Vibrating a long spring with a succession of pulses with a frequency of 50hz produces adjecent nodes that are separated by 3.5cm. What is the velocity of the longitudinal waves formed?
f*lambda=v
nodes are at successive half wavelengths...
f*7.0cm=speed
solve for speed, f=50 hz
velocity = lamda * fequency
v= (.035)*(50)
v= 1.75 m/s
To find the velocity of the longitudinal waves formed, we can use the formula:
v = f * λ
where:
v = velocity of the wave
f = frequency of the wave
λ = wavelength of the wave
In this case, the frequency of the pulses is given as 50 Hz. We need to find the wavelength of the wave to calculate the velocity.
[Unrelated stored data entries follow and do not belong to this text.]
-- ---- the loop invariant of rec ----
theorem pvRec_inv (arr : List Int) (i : Nat) (hi : i ≤ arr.length) :
    ((List.range i).foldl (pvStep arr) ([], List.replicate arr.length (arr.length : Int))).1
        = ((List.range i).filter (fun k => i ≤ pvNge arr k)).reverse ∧
    ((List.range i).foldl (pvStep arr) ([], List.replicate arr.length (arr.length : Int))).2.length
        = arr.length ∧
    ∀ k, k < arr.length →
      ((List.range i).foldl (pvStep arr) ([], List.replicate arr.length (arr.length : Int))).2.getD k 0
        = if pvNge arr k < i then (pvNge arr k : Int) else (arr.length : Int) := by
  induction i with
  | zero =>
      refine ⟨rfl, by simp, ?_⟩
      intro k hk
      simp [List.getD_eq_getElem?_getD, hk]
  | succ i ih =>
      obtain ⟨hst, hlen, hfw⟩ := ih (by omega)
      have hin : i < arr.length := by omega
      rw [List.range_succ, List.foldl_append, List.foldl_cons, List.foldl_nil]
      set S := (List.range i).foldl (pvStep arr) ([], List.replicate arr.length (arr.length : Int)) with hS
      -- the stack is strictly value-sorted (head = top has the smallest value)
      have hpair : S.1.Pairwise (fun x y => arr.getD x 0 < arr.getD y 0) := by
        rw [hst, List.pairwise_reverse]
        refine List.Pairwise.imp_of_mem ?_
          (List.Pairwise.filter (fun k => decide (i ≤ pvNge arr k)) List.pairwise_lt_range)
        intro x y hx hy hxy
        rw [List.mem_filter, List.mem_range] at hx hy
        have hx2 : i ≤ pvNge arr x := by simpa using hx.2
        have hrfl : pvNxt arr arr.length (arr.getD x 0) (x + 1) = pvNge arr x := rfl
        exact pvNxt_below arr arr.length (arr.getD x 0) (x + 1) y (by omega) (by omega)
      have hpop := pvPop_spec arr (arr.getD i 0) i S.1 S.2 hpair
      have hstep : pvStep arr S i =
          (i :: S.1.filter (fun k => !(arr.getD k 0 ≤ arr.getD i 0)),
           (S.1.filter (fun k => arr.getD k 0 ≤ arr.getD i 0)).foldl
             (fun f t => f.set t (i : Int)) S.2) := by
        rw [pvStep, hpop]
      rw [hstep]
      -- membership characterisation of the current stack
      have hmemS : ∀ k, k ∈ S.1 ↔ (k < i ∧ i ≤ pvNge arr k) := by
        intro k
        rw [hst, List.mem_reverse, List.mem_filter, List.mem_range]
        simp
      refine ⟨?_, ?_, ?_⟩
      · -- the new stack
        have hcong : List.filter (fun k => !decide (arr.getD k 0 ≤ arr.getD i 0) && decide (i ≤ pvNge arr k)) (List.range i)
            = List.filter (fun k => decide (i + 1 ≤ pvNge arr k)) (List.range i) := by
          apply List.filter_congr
          intro x hx
          have hxi : x < i := List.mem_range.1 hx
          have hrfl : pvNxt arr arr.length (arr.getD x 0) (x + 1) = pvNge arr x := rfl
          by_cases h1 : i + 1 ≤ pvNge arr x
          · have hgt : arr.getD i 0 < arr.getD x 0 :=
              pvNxt_below arr arr.length (arr.getD x 0) (x + 1) i (by omega) (by omega)
            have h0 : i ≤ pvNge arr x := by omega
            rw [decide_eq_true h1, decide_eq_true h0,
                decide_eq_false (by omega : ¬ arr.getD x 0 ≤ arr.getD i 0)]
            rfl
          · by_cases h0 : i ≤ pvNge arr x
            · have hei : pvNge arr x = i := by omega
              have hle : arr.getD x 0 ≤ arr.getD i 0 := by
                have := pvNxt_stop arr arr.length (arr.getD x 0) (x + 1)
                  (by rw [show pvNxt arr arr.length (arr.getD x 0) (x+1) = pvNge arr x from rfl, hei]; omega)
                rwa [show pvNxt arr arr.length (arr.getD x 0) (x+1) = pvNge arr x from rfl, hei] at this
              rw [decide_eq_false h1, decide_eq_true h0, decide_eq_true hle]
              rfl
            · rw [decide_eq_false h1, decide_eq_false h0]
              simp
        have hngei : i + 1 ≤ pvNge arr i := pvNxt_ge arr arr.length (arr.getD i 0) (i + 1)
        show i :: S.1.filter (fun k => !(arr.getD k 0 ≤ arr.getD i 0))
            = ((List.range i ++ [i]).filter (fun k => i + 1 ≤ pvNge arr k)).reverse
        rw [List.filter_append, List.reverse_append,
            show (List.filter (fun k => decide (i + 1 ≤ pvNge arr k)) [i]) = [i] by
              rw [List.filter_cons, List.filter_nil,
                  if_pos (decide_eq_true hngei)],
            hst, List.filter_reverse, List.filter_filter, hcong]
        simp
      · -- length
        show ((S.1.filter _).foldl _ S.2).length = arr.length
        rw [pvSetFold_length, hlen]
      · -- fw entries
        intro k hk
        show ((S.1.filter (fun t => arr.getD t 0 ≤ arr.getD i 0)).foldl
                (fun f t => f.set t (i : Int)) S.2).getD k 0
            = if pvNge arr k < i + 1 then (pvNge arr k : Int) else (arr.length : Int)
        have hrn : pvNxt arr arr.length (arr.getD k 0) (k + 1) = pvNge arr k := rfl
        by_cases hmem : k ∈ S.1.filter (fun t => decide (arr.getD t 0 ≤ arr.getD i 0))
        · have hmem' := hmem
          rw [List.mem_filter] at hmem'
          have hk1 : k < i ∧ i ≤ pvNge arr k := (hmemS k).1 hmem'.1
          have hc : arr.getD k 0 ≤ arr.getD i 0 := by simpa using hmem'.2
          have hnge : pvNge arr k = i := by
            apply pvNxt_unique arr arr.length (arr.getD k 0) (k+1) i (by omega) (by omega)
            · intro m hm1 hm2
              exact pvNxt_below arr arr.length (arr.getD k 0) (k + 1) m hm1 (by omega)
            · exact Or.inr hc
          rw [pvSetFold_mem _ _ _ _ hmem (by omega), hnge, if_pos (by omega)]
        · rw [pvSetFold_not_mem _ _ _ _ hmem, hfw k hk]
          have hne : pvNge arr k ≠ i := by
            intro hei
            apply hmem
            rw [List.mem_filter]
            have hki : k < i := by
              have := pvNxt_ge arr arr.length (arr.getD k 0) (k + 1)
              rw [show pvNxt arr arr.length (arr.getD k 0) (k+1) = pvNge arr k from rfl] at this
              omega
            have hc : arr.getD k 0 ≤ arr.getD i 0 := by
              have := pvNxt_stop arr arr.length (arr.getD k 0) (k + 1)
                (by rw [show pvNxt arr arr.length (arr.getD k 0) (k+1) = pvNge arr k from rfl, hei]; omega)
              rwa [show pvNxt arr arr.length (arr.getD k 0) (k+1) = pvNge arr k from rfl, hei] at this
            exact ⟨(hmemS k).2 ⟨hki, by omega⟩, by simpa using hc⟩
          by_cases h1 : pvNge arr k < i
          · rw [if_pos h1, if_pos (by omega)]
          · rw [if_neg h1, if_neg (by omega)]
The distance between adjacent nodes is equal to half the wavelength (λ/2). In this case, it is given as 3.5 cm.
So, λ/2 = 3.5 cm
To find the wavelength itself, we multiply both sides of the equation by 2:
λ = 2 * 3.5 cm
λ = 7 cm
Now we have the frequency (f = 50 Hz) and the wavelength (λ = 7 cm). We can substitute these values into the velocity formula to find the velocity (v):
v = f * λ
v = 50 Hz * 7 cm
To calculate the velocity, we need to ensure that the units are consistent. The wavelength is currently in centimeters, but it's usually more convenient to work with meters when dealing with waves. So, let's convert centimeters to meters:
1 cm = 0.01 m
λ = 7 cm * 0.01 m/cm
λ = 0.07 m
Now we can calculate the velocity:
v = 50 Hz * 0.07 m
v ≈ 3.5 m/s
Therefore, the velocity of the longitudinal waves formed by vibrating the spring with a succession of pulses at a frequency of 50 Hz is approximately 3.5 m/s.